NOTE: If the names didn’t match, the maps
package offers a handy rescue: the state.fips
dataset gives the US Census Bureau numeric identification for the states (as well as region, etc.). Similarly, if you’re plotting county-level data, there’s the county.fips
dataset with the US Census Bureau FIPS identification numbers for counties.
Let’s make maps of following variable:
Apovrate
: Percentage of state population in povertyApopdens
: Population density (Apop/Aland)cpbeerc
: State average beer prices, in constant 2008 dollarscspirwet
: Percentage of state population living in counties that are wet for distilled spiritsBopen
: Open carry of loaded handgun (permitted without permit=2, permitted with permit=1, not generally permitted=0)Add the variables to the map data:
StatesMapData <- full_join(
map_data("state"),
state_policy %>%
select(State1, Year,
Apovrate, Apopdens,
cpbeerc, cspirwet,
Bopen),
by = c("region" = "State1")
)
StatesMapData %>%
filter(Year >= 1980) %>%
filter(Year %% 5 == 0) %>%
drop_na(Year) %>%
ggplot() +
geom_polygon(aes(x = long, y = lat, group = group, fill = Apovrate)) +
coord_fixed(1.3) +
theme_void() +
labs(fill = "Poverty\nrate") +
scale_fill_gradient(low = "dark blue", high = "red") +
facet_wrap(~Year, ncol = 2) +
theme(legend.position = "bottom", legend.direction = "horizontal")
ggplot() +
geom_polygon(data = StatesMapData %>% filter(Year == 2015),
aes(x = long, y = lat, group = group, fill = Apopdens),
color = "light gray") +
coord_fixed(1.3) +
theme_void() +
labs(fill = "Population\ndensity") +
scale_fill_continuous(trans = "log", labels = scales::comma)
ggplot() +
geom_polygon(data = StatesMapData %>% filter(Year == 2003),
aes(x = long, y = lat, group = group, fill = cpbeerc),
color = "gray") +
coord_fixed(1.3) +
theme_void() +
labs(fill = "Beer\nprices") +
scale_fill_gradient(low = "dark blue", high = "red")
StatesMapData %>% filter(Year %in% c(1967, 1984)) %>%
ggplot() +
geom_polygon(aes(x = long, y = lat, group = group, fill = cspirwet),
color = "gray") +
coord_fixed(1.3) +
scale_fill_gradient(low = "red", high = "dark blue") +
labs(fill = "Wet counties:\n") +
theme_void() +
theme(legend.position = "bottom", legend.direction = "horizontal") +
facet_wrap(~Year)
StatesMapData %>%
filter(Year %% 5 == 0) %>%
drop_na(Bopen) %>%
mutate(Bopen = recode(Bopen,
`2` = "permitted without permit",
`1` = "permitted with permit",
`0` = "not generally permitted"
)) %>%
ggplot() +
geom_polygon(aes(x = long, y = lat, group = group, fill = Bopen),
color = "gray") +
coord_fixed(1.3) +
theme_void() +
labs(fill = "Open carry:") +
see::scale_fill_flat_d(reverse = TRUE) +
facet_wrap(~Year, ncol = 2) +
theme(legend.position = "top", legend.direction = "horizontal")
We can add things to the map in standard ggplot
fashion – using additional geoms.
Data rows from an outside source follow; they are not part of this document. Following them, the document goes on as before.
-- pv_equiv track=rewrite | github.com/jkumari734/seating-arrangement | Input_processing.py | maptoReq
-- ===== SOURCE A (Python) =====
-- def maptoReq(optimal_requests, originalList):
--     i = 0
--     while(i<len(originalList)):
--         if originalList[i][1] in optimal_requests:
--             del optimal_requests[optimal_requests.index(originalList[i][1])]
--         else:
--             del originalList[i]
--             continue
--         i+=1
--     return originalList
-- ===== SOURCE B (Python) =====
-- def maptoReq(optimal_requests, originalList):
--     counts = {}
--     for v in optimal_requests:
--         counts[v] = counts.get(v, 0) + 1
--     result = []
--     for item in originalList:
--         c = counts.get(item[1], 0)
--         if c > 0:
--             counts[item[1]] = c - 1
--             result.append(item)
--     return result
-- ===== Notes on version B (the rewrite author's own statement) =====
-- stated objective: faster
-- what changed: Replaces the quadratic index-and-delete loop (membership scan plus list.index plus del per element) with a one-pass count dictionary built from optimal_requests that is decremented per kept item, so no inner scans remain; B returns a fresh list and does not mutate its arguments (A mutates both in place; return values agree).
import Mathlib
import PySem

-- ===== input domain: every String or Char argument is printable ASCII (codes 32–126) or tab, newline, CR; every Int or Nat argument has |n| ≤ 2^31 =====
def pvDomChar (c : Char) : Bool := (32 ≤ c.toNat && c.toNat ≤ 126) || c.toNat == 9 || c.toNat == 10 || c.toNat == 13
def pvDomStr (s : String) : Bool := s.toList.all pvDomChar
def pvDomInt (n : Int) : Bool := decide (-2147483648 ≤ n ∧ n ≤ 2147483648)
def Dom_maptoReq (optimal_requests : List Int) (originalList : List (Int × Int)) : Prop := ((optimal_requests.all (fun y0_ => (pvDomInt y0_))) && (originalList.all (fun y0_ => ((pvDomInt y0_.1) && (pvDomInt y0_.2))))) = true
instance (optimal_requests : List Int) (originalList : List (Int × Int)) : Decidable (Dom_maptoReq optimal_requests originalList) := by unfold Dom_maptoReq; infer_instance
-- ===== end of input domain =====

-- B replaces A's quadratic index-and-delete loop with a one-pass count dictionary (asymptotically
-- faster); equivalence is about the RETURN value only: A mutates both argument lists in place, B does not.

-- ===== PORT A =====
-- while loop of A: i is the index, reqs the current optimal_requests, lst the current originalList;
-- 'del reqs[reqs.index v]' removes the first occurrence (List.erase), 'del lst[i]' is eraseIdx.
def maptoReqLoop (reqs : List Int) (lst : List (Int × Int)) (i : Nat) : List (Int × Int) :=
  if h : i < lst.length then
    if lst[i].2 ∈ reqs then
      maptoReqLoop (reqs.erase lst[i].2) lst (i + 1)
    else
      maptoReqLoop reqs (lst.eraseIdx i) i
  else lst
termination_by lst.length - i
decreasing_by
  · omega
  · have := List.length_eraseIdx_of_lt (l := lst) (i := i) h; omega

def maptoReq (optimal_requests : List Int) (originalList : List (Int × Int)) : List (Int × Int) :=
  maptoReqLoop optimal_requests originalList 0

-- ===== PORT B =====
-- Source B: build counts = {v: multiplicity} in one pass, then one pass over originalList keeping an
-- item iff its value's count is positive, decrementing; result accumulated in order.
def maptoReq_alt (optimal_requests : List Int) (originalList : List (Int × Int)) : List (Int × Int) :=
  let counts := optimal_requests.foldl (fun d v => d.insert v (d.getD v 0 + 1)) PySem.Dict.empty
  (originalList.foldl
    (fun (st : PySem.Dict Int Int × List (Int × Int)) item =>
      let c := st.1.getD item.2 0
      if c > 0 then (st.1.insert item.2 (c - 1), st.2 ++ [item]) else st)
    (counts, [])).2

-- ===== PRECONDITION & SPEC =====
def Spec_maptoReq (optimal_requests : List Int) (originalList : List (Int × Int)) (out : List (Int × Int)) : Prop := out = maptoReq_alt optimal_requests originalList
instance (optimal_requests : List Int) (originalList : List (Int × Int)) (out : List (Int × Int)) : Decidable (Spec_maptoReq optimal_requests originalList out) := by unfold Spec_maptoReq; infer_instance

-- ===== CLAIM (what is proved, stated in full; the proofs are below) =====
def Claim_equal_maptoReq : Prop := ∀ (optimal_requests : List Int) (originalList : List (Int × Int)), Dom_maptoReq optimal_requests originalList → Spec_maptoReq optimal_requests originalList (maptoReq optimal_requests originalList)

-- ===== LEMMAS AND PROOFS =====

-- reference filter: keep x iff its value is still in reqs, erasing the first occurrence on a match
def filtRef (reqs : List Int) : List (Int × Int) → List (Int × Int)
  | [] => []
  | x :: xs => if x.2 ∈ reqs then x :: filtRef (reqs.erase x.2) xs else filtRef reqs xs

theorem maptoReqLoop_eq (reqs : List Int) (lst : List (Int × Int)) (i : Nat) :
    maptoReqLoop reqs lst i = lst.take i ++ filtRef reqs (lst.drop i) := by
  fun_induction maptoReqLoop reqs lst i with
  | case1 reqs lst i h hmem ih =>
    have hd : lst.drop i = lst[i] :: lst.drop (i + 1) := List.drop_eq_getElem_cons h
    have ht : lst.take (i + 1) = lst.take i ++ [lst[i]] := by
      rw [List.take_add_one, List.getElem?_eq_getElem h]; rfl
    rw [ih, hd, filtRef, if_pos hmem, ht, List.append_assoc, List.singleton_append]
  | case2 reqs lst i h hmem ih =>
    have hd : lst.drop i = lst[i] :: lst.drop (i + 1) := List.drop_eq_getElem_cons h
    rw [ih, hd, filtRef, if_neg hmem]
    have h1 : (lst.eraseIdx i).take i = lst.take i := by
      rw [List.eraseIdx_eq_take_drop_succ]
      rw [List.take_append]
      simp [List.length_take, Nat.min_eq_left (Nat.le_of_lt h)]
    have h2 : (lst.eraseIdx i).drop i = lst.drop (i + 1) := by
      rw [List.eraseIdx_eq_take_drop_succ]
      rw [List.drop_append]
      simp [List.length_take, Nat.min_eq_left (Nat.le_of_lt h)]
    rw [h1, h2]
  | case3 reqs lst i h =>
    have : lst.length ≤ i := Nat.le_of_not_lt h
    simp [List.take_of_length_le this, List.drop_of_length_le this, filtRef]

-- B's second fold, with any dict whose counts agree with reqs' multiset, appends filtRef reqs lst
theorem foldl_eq_filtRef (lst : List (Int × Int)) (reqs : List Int) (d : PySem.Dict Int Int)
    (acc : List (Int × Int)) (hinv : ∀ v : Int, d.getD v 0 = (reqs.count v : Int)) :
    (lst.foldl
      (fun (st : PySem.Dict Int Int × List (Int × Int)) item =>
        let c := st.1.getD item.2 0
        if c > 0 then (st.1.insert item.2 (c - 1), st.2 ++ [item]) else st)
      (d, acc)).2 = acc ++ filtRef reqs lst := by
  induction lst generalizing reqs d acc with
  | nil => simp [filtRef]
  | cons x xs ih =>
    simp only [List.foldl_cons]
    by_cases hm : x.2 ∈ reqs
    · have hc : (0 : Int) < d.getD x.2 0 := by
        rw [hinv]; exact_mod_cast List.count_pos_iff.mpr hm
      have hinv' : ∀ v : Int, (d.insert x.2 (d.getD x.2 0 - 1)).getD v 0 = ((reqs.erase x.2).count v : Int) := by
        intro v
        rw [PySem.Dict.getD_insert]
        by_cases hv : v = x.2
        · subst hv
          have h1 : 1 ≤ reqs.count x.2 := List.count_pos_iff.mpr hm
          simp [hinv, List.count_erase_self]
          omega
        · simp [hv, hinv, List.count_erase_of_ne hv]
      simp only [if_pos hc]
      rw [ih (reqs.erase x.2) _ _ hinv']
      simp [filtRef, hm]
    · have hc : ¬ (0 : Int) < d.getD x.2 0 := by
        have : reqs.count x.2 = 0 := List.count_eq_zero.mpr hm
        simp [hinv, this]
      simp only [if_neg hc]
      rw [ih reqs d acc hinv]
      simp [filtRef, hm]

-- ===== VERDICT (by name: the statement is the Claim_ definition above) =====
theorem maptoReq_spec : Claim_equal_maptoReq := by
  intro reqs lst _
  show maptoReq reqs lst = maptoReq_alt reqs lst
  unfold maptoReq maptoReq_alt
  rw [maptoReqLoop_eq]
  simp only [List.take_zero, List.drop_zero, List.nil_append]
  rw [PySem.Dict.foldl_insert_getD_add_one_eq_counter]
  rw [foldl_eq_filtRef lst reqs _ [] (fun v => PySem.Dict.getD_counter reqs v)]
  simp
For example, let me manually add Tucson and Denver to the US map.
First, google the latitude and longitude of the cities and then add the information to a dataframe:
cities <- tribble(
~long, ~lat, ~name,
-110.9747, 32.2226, "Tucson",
-104.9903, 39.7392, "Denver"
)
Now we can just add them to the US map:
ggplot() +
geom_polygon(data = map_data("usa"),
mapping = aes(x = long, y = lat, group = group),
fill = "light gray", color = "light gray") +
geom_point(data = cities, aes(x = long, y = lat), color = "black") +
geom_text(data = cities, aes(x = long, y = lat, label = name), nudge_y = 1) +
coord_fixed(1.3) +
theme_void()
But we can do better than add the cities manually. The maps
package also contains a few dataframes of cities locations.
Dataset | Description |
---|---|
canada.cities |
Canadian cities larger than 1,000 |
us.cities |
US cities larger than 40,000 |
world.cities |
World cities larger than 40,000 |
Here is the structure of the world.cities
data frame:
head(world.cities)
Let’s add all US cities greater than half a million people to the map:
ggplot() +
geom_polygon(data = map_data("usa"),
aes(x = long, y = lat, group = group),
fill = "light gray", color = "light gray") +
geom_point(data = us.cities %>% filter(pop > 500000),
aes(x = long, y = lat)) +
geom_text_repel(data = us.cities %>% filter(pop > 500000),
aes(x = long, y = lat, label = name)) +
coord_fixed(1.3) +
theme_void()
Here are all world cities larger than one million, with labels for cities greater than 5 million:
ggplot() +
geom_polygon(data = map_data("world"),
aes(x = long, y = lat, group = group),
fill = "light gray", color = "white") +
geom_point(data = world.cities %>% filter(pop > 1000000),
aes(x = long, y = lat), color = "dark gray") +
geom_text_repel(data = world.cities %>% filter(pop > 5000000),
aes(x = long, y = lat, label = name), color = "black") +
coord_fixed(1.3) +
theme_void()
We can zoom in by specifying the limits of the map in the coord_fixed()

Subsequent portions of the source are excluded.